In the summer of 2021 I was hanging out outside with my 7-month-old son. He had just started pulling himself up to stand and did just that as we were on the deck. He looked so cute and I wanted to capture the milestone, so I took a quick video on my phone. A day or two later as I was scrolling through TikTok, this video showed up on my feed and I thought it was so cute! As one does, I clicked on the audio and paired my own video of my son to it. The video was posted within minutes with hardly a thought going into it.







What happened next was completely unexpected.


At the time that I posted the video, I had about 2,000 followers on TikTok. I’d had some videos get decent traction before. A handful of my posts had reached over 100,000 people. But the majority of my videos were seen less than 1,000 times.


Within maybe a week, my followers shot up to 25,000! The video of my son had been seen 2.6 MILLION times. It had over 200k likes and over 1,000 comments. I was officially claiming “viral status”.



Luckily for me, it was an overall positive experience. The overwhelming majority of comments were positive. There were a handful of negative comments, but they were just trolls and didn’t cause me to lose any sleep.


I did start to wonder… Should I try to monetize off of this? Could I become an influencer? Do I want to? I did post a few follow-up videos. One specifically was to thank all my new followers. Jumping from 2,000 to 25,000 followers- you’d think I’d notice a HUGE difference in engagement on my videos, but I didn’t. Yes, many things I posted after the viral video had slightly higher view counts than previous, but nothing to brag about. It made me wonder about my new followers. Who are they? Do they also have kids? What do they post about?


As I was wondering this, I was also blocking anyone who left a negative comment on the video. When it comes to my newborn son, I have a zero-tolerance policy for bullying and negativity. Someone would write, “ugly baby” and I’d click over to their profile to block the user.


As I was doing this, I noticed one similarity with all the users who wrote negative comments. They were kids. Judging from their profile photo, username, and videos they uploaded, I guessed that each and every negative commenter was about 8-12 years old. This sparked my curiosity further and I started checking out all my new followers. Kid. Kid. Kid. Kid. Hey, a 30-something-year-old mom! Kid. Kid. Kid. Kid. Kid.
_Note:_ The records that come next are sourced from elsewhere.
-- pv_equiv track=rewrite | github.com/gatocor/pinn_models | pinns/problem_weak.py | _ref_nodes_pqr
-- ===== SOURCE A (Python) =====
-- def _ref_nodes_pqr(N: int):
--     """
--     Return the local DOF multi-indices as a list of (p, q, r) with p+q+r=N.
--
--     Ordering:
--       - Corners:      (N,0,0), (0,N,0), (0,0,N)
--       - Edge 0→1:     (N-s, s, 0) for s=1..N-1
--       - Edge 1→2:     (0, N-s, s) for s=1..N-1
--       - Edge 2→0:     (s, 0, N-s) for s=1..N-1
--       - Interior:     remaining (p,q,r) with p,q,r≥1
--
--     The reference position of node (p,q,r) is (xi,eta) = (q/N, r/N).
--     """
--     nodes = []
--     # corners
--     nodes += [(N, 0, 0), (0, N, 0), (0, 0, N)]
--     # edge 0→1 (r=0, away from corner 0 toward corner 1)
--     for s in range(1, N):
--         nodes.append((N - s, s, 0))
--     # edge 1→2 (p=0)
--     for s in range(1, N):
--         nodes.append((0, N - s, s))
--     # edge 2→0 (q=0)
--     for s in range(1, N):
--         nodes.append((s, 0, N - s))
--     # interior
--     for r in range(1, N):
--         for q in range(1, N - r):
--             p = N - q - r
--             if p >= 1:
--                 nodes.append((p, q, r))
--     return nodes
-- ===== SOURCE B (Python) =====
-- def _ref_nodes_pqr(N: int):
--     """Single scan of the full barycentric grid p+q+r=N, classifying each
--     node into interior/corner/edge buckets (interior = no zero coordinate,
--     tested first as the common case; corners = at least two zeros, already
--     listed explicitly; else exactly one zero picks the edge), then
--     concatenating the buckets in the reference ordering.  The third (q-vanishing) edge
--     bucket comes out in reversed s-order under this scan, so it is
--     reversed once before concatenating."""
--     corners = [(N, 0, 0), (0, N, 0), (0, 0, N)]
--     e01, e12, e20, interior = [], [], [], []
--     for r in range(0, N + 1):
--         for q in range(0, N - r + 1):
--             p = N - q - r
--             if p and q and r:
--                 interior.append((p, q, r))
--             elif (p == 0) + (q == 0) + (r == 0) >= 2:
--                 continue  # a corner: already listed explicitly
--             elif r == 0:
--                 e01.append((p, q, r))
--             elif p == 0:
--                 e12.append((p, q, r))
--             else:
--                 e20.append((p, q, r))
--     return corners + e01 + e12 + list(reversed(e20)) + interior
-- ===== Notes on version B (the rewrite author's own statement) =====
-- stated objective: alternative
-- what changed: Replaces A's four separate generation loops (one per edge, plus a nested interior loop) by a single nested scan of the whole grid p+q+r=N that classifies every node by its zero coordinates into interior/corner/edge buckets (interior first as the common case) and concatenates the buckets, reversing the third (q-vanishing) edge bucket once to restore A's s-order.
import Mathlib
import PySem

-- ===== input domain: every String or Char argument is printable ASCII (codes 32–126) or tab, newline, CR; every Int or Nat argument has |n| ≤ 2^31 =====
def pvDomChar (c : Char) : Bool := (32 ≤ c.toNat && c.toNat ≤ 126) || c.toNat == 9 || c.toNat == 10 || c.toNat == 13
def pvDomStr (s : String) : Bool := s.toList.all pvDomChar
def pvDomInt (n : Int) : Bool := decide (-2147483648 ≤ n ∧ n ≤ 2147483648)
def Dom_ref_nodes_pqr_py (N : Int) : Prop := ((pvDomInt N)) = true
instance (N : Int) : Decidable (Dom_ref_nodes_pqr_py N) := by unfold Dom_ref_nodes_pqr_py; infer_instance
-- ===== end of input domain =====

-- B replaces A's four separate generation loops by one classification scan of the full grid
-- p+q+r=N (bucketed by zero-coordinate count, third edge bucket reversed once): an alternative
-- decomposition of the same O(N^2) enumeration, proved to return the identical list.


-- ===== PORT A =====
def ref_nodes_pqr_py (N : Int) : List (Int × Int × Int) :=
  let nodes : List (Int × Int × Int) := [] ++ [(N, 0, 0), (0, N, 0), (0, 0, N)]
  let nodes := (PySem.List.pyRange 1 N 1).foldl (fun acc s => acc ++ [(N - s, s, 0)]) nodes
  let nodes := (PySem.List.pyRange 1 N 1).foldl (fun acc s => acc ++ [(0, N - s, s)]) nodes
  let nodes := (PySem.List.pyRange 1 N 1).foldl (fun acc s => acc ++ [(s, 0, N - s)]) nodes
  let nodes := (PySem.List.pyRange 1 N 1).foldl (fun acc r =>
      (PySem.List.pyRange 1 (N - r) 1).foldl (fun acc2 q =>
        let p := N - q - r
        if p ≥ 1 then acc2 ++ [(p, q, r)] else acc2) acc) nodes
  nodes

-- ===== PORT B =====
def ref_nodes_pqr_py_alt (N : Int) : List (Int × Int × Int) :=
  let corners : List (Int × Int × Int) := [(N, 0, 0), (0, N, 0), (0, 0, N)]
  let st :=
    (PySem.List.pyRange 0 (N + 1) 1).foldl (fun st r =>
      (PySem.List.pyRange 0 (N - r + 1) 1).foldl (fun st q =>
        let p := N - q - r
        if ¬ p = 0 ∧ ¬ q = 0 ∧ ¬ r = 0 then (st.1, st.2.1, st.2.2.1, st.2.2.2 ++ [(p, q, r)])
        else if ((if p = 0 then 1 else 0) + (if q = 0 then 1 else 0) + (if r = 0 then 1 else 0) : Int) ≥ 2 then st
        else if r = 0 then (st.1 ++ [(p, q, r)], st.2.1, st.2.2.1, st.2.2.2)
        else if p = 0 then (st.1, st.2.1 ++ [(p, q, r)], st.2.2.1, st.2.2.2)
        else (st.1, st.2.1, st.2.2.1 ++ [(p, q, r)], st.2.2.2)) st)
      (([], [], [], []) : List (Int × Int × Int) × List (Int × Int × Int) × List (Int × Int × Int) × List (Int × Int × Int))
  corners ++ st.1 ++ st.2.1 ++ st.2.2.1.reverse ++ st.2.2.2
-- pv_equiv track=rewrite | github.com/cbmckinstry/PreClustering | app.py | build_user_map
-- ===== SOURCE A (Python) =====
-- def build_user_map(entries: list[dict]) -> dict[str, int]:
--     entries_oldest_first = sorted(entries, key=lambda e: e.get("timestamp", ""))
--
--     first_seen: dict[str, str] = {}
--     for e in entries_oldest_first:
--         did = e.get("device_id")
--         if not did:
--             continue
--         first_seen.setdefault(did, e.get("timestamp", ""))
--
--     ordered = sorted(first_seen.items(), key=lambda x: (x[1], x[0]))
--
--     return {did: i for i, (did, _) in enumerate(ordered, start=1)}
-- ===== SOURCE B (Python) =====
-- def build_user_map(entries: list[dict]) -> dict[str, int]:
--     # One linear pass keeping the minimum timestamp per device (no sort of all
--     # entries), then assign ids by repeatedly extracting the (ts, id)-minimal
--     # device (selection, no library sort).
--     best: dict[str, str] = {}
--     for e in entries:
--         did = e.get("device_id")
--         if not did:
--             continue
--         ts = e.get("timestamp", "")
--         if did not in best or ts < best[did]:
--             best[did] = ts
--     items = list(best.items())
--     result: dict[str, int] = {}
--     rank = 1
--     while items:
--         m = min(items, key=lambda x: (x[1], x[0]))
--         items.remove(m)
--         result[m[0]] = rank
--         rank += 1
--     return result
-- ===== Notes on version B (the rewrite author's own statement) =====
-- stated objective: alternative
-- what changed: Instead of sorting all n entries by timestamp, filling a dict with setdefault and library-sorting its items, B makes one linear min-timestamp pass per device and then assigns ids by repeated minimum extraction (selection) over the d distinct devices, with no sort call at all.
import Mathlib
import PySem

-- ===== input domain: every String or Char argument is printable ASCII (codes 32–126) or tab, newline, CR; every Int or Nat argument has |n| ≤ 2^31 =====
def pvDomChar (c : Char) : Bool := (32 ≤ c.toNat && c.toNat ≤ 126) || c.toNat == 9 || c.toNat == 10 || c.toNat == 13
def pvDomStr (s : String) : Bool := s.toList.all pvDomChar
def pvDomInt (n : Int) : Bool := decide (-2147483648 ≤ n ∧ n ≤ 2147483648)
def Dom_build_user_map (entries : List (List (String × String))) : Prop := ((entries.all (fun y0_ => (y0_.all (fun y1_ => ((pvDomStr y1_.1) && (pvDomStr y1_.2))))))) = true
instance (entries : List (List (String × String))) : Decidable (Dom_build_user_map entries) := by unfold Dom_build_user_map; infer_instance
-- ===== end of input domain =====

-- B replaces A's sort of all n entries + setdefault pass by one linear
-- min-timestamp pass per device followed by repeated minimum extraction
-- (selection) over the distinct devices, with no sort call.

-- e.get(k) on an entry dict (assoc list, first match)
def pvGet (e : List (String × String)) (k : String) : Option String :=
  (PySem.Dict.mk e).get? k

-- e.get("timestamp", "")
def pvTs (e : List (String × String)) : String :=
  (pvGet e "timestamp").getD ""

-- ===== PORT A =====
-- A's loop body: first_seen.setdefault(did, e.get("timestamp","")) if did truthy
def stepA (d : PySem.Dict String String) (e : List (String × String)) : PySem.Dict String String :=
  match pvGet e "device_id" with
  | none => d
  | some did => if did = "" then d else d.setdefault did (pvTs e)

def build_user_map (entries : List (List (String × String))) : List (String × Int) :=
  let entries_oldest_first := PySem.List.sorted entries (fun e => pvTs e)
  let first_seen := entries_oldest_first.foldl stepA PySem.Dict.empty
  let ordered := PySem.List.sorted2 first_seen.items (fun x => x.2) (fun x => x.1)
  (PySem.List.enumerate ordered 1).map (fun p => (p.2.1, p.1))

-- ===== PORT B =====
-- B's first loop: keep the smaller timestamp for did (if did truthy)
def stepB (d : PySem.Dict String String) (e : List (String × String)) : PySem.Dict String String :=
  match pvGet e "device_id" with
  | none => d
  | some did =>
    if did = "" then d
    else
      let ts := pvTs e
      match d.get? did with
      | none => d.insert did ts
      | some prev => if ts < prev then d.insert did ts else d

-- termination helper for B's while-loop: items.remove(m) shrinks the list
theorem remove?_some_length_lt {α : Type} [BEq α] [LawfulBEq α] (xs : List α) (v : α) (rest : List α)
    (h : PySem.List.remove? xs v = some rest) : rest.length < xs.length := by
  have hmem : v ∈ xs := by
    by_contra hc
    rw [(PySem.List.remove?_eq_none_iff xs v).mpr hc] at h
    simp at h
  rw [PySem.List.remove?_eq_some_erase xs v hmem] at h
  have hrest : rest = xs.erase v := (Option.some_inj.mp h).symm
  have hpos : 0 < xs.length := List.length_pos_of_mem hmem
  rw [hrest, List.length_erase_of_mem hmem]
  omega

-- B's while-loop: m = min(items, key=(ts,id)); items.remove(m); result[m[0]] = rank
def selLoop (items : List (String × String)) (rank : Int) : List (String × Int) :=
  match PySem.List.min2? items (fun x => x.2) (fun x => x.1) with
  | none => []
  | some m =>
    match hr : PySem.List.remove? items m with
    | none => []   -- unreachable: the minimum is a member of items
    | some rest => (m.1, rank) :: selLoop rest (rank + 1)
termination_by items.length
decreasing_by exact remove?_some_length_lt items m rest hr

def build_user_map_alt (entries : List (List (String × String))) : List (String × Int) :=
  let best := entries.foldl stepB PySem.Dict.empty
  selLoop best.items 1

-- ===== PRECONDITION & SPEC =====
def Spec_build_user_map (entries : List (List (String × String))) (out : List (String × Int)) : Prop := out = build_user_map_alt entries
instance (entries : List (List (String × String))) (out : List (String × Int)) : Decidable (Spec_build_user_map entries out) := by unfold Spec_build_user_map; infer_instance

-- ===== CLAIM (what is proved, stated in full; the proofs are below) =====
def Claim_equal_build_user_map : Prop := ∀ (entries : List (List (String × String))), Dom_build_user_map entries → Spec_build_user_map entries (build_user_map entries)

-- ===== LEMMAS AND PROOFS =====

-- the lexicographic key (timestamp, device_id) used by both final orderings
def lkey (x : String × String) : Lex (String × String) := toLex (x.2, x.1)

lemma lkey_inj : Function.Injective lkey := by
  intro a b h
  have h2 := congrArg ofLex h
  simp only [lkey, ofLex_toLex, Prod.mk.injEq] at h2
  exact Prod.ext h2.2 h2.1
Huh. Now that’s interesting. Now, TikTok analytics doesn’t tell you the ages of your followers. I know that 83% are female. 77% live in the US. And they’re most active at 7 PM.


It made me wonder if I was using TikTok for business… what if I was trying to sell something? Would this viral video have boosted sales? This is just guessing, but I think all it would have done is given me a little bump, but nothing crazy. My new followers are children and they won’t be making purchases! If I were selling a service, I think the outcome would be even less impressive.


My takeaway here is that TikTok really and truly, for the most part, is a kids entertainment app. Of course anyone can be on there, but the very large majority of users are kids. While I do think there’s a market for small business owners to leverage sales on TikTok, I don’t think it’s for everybody. You can read more on my thoughts about using TikTok for selling here.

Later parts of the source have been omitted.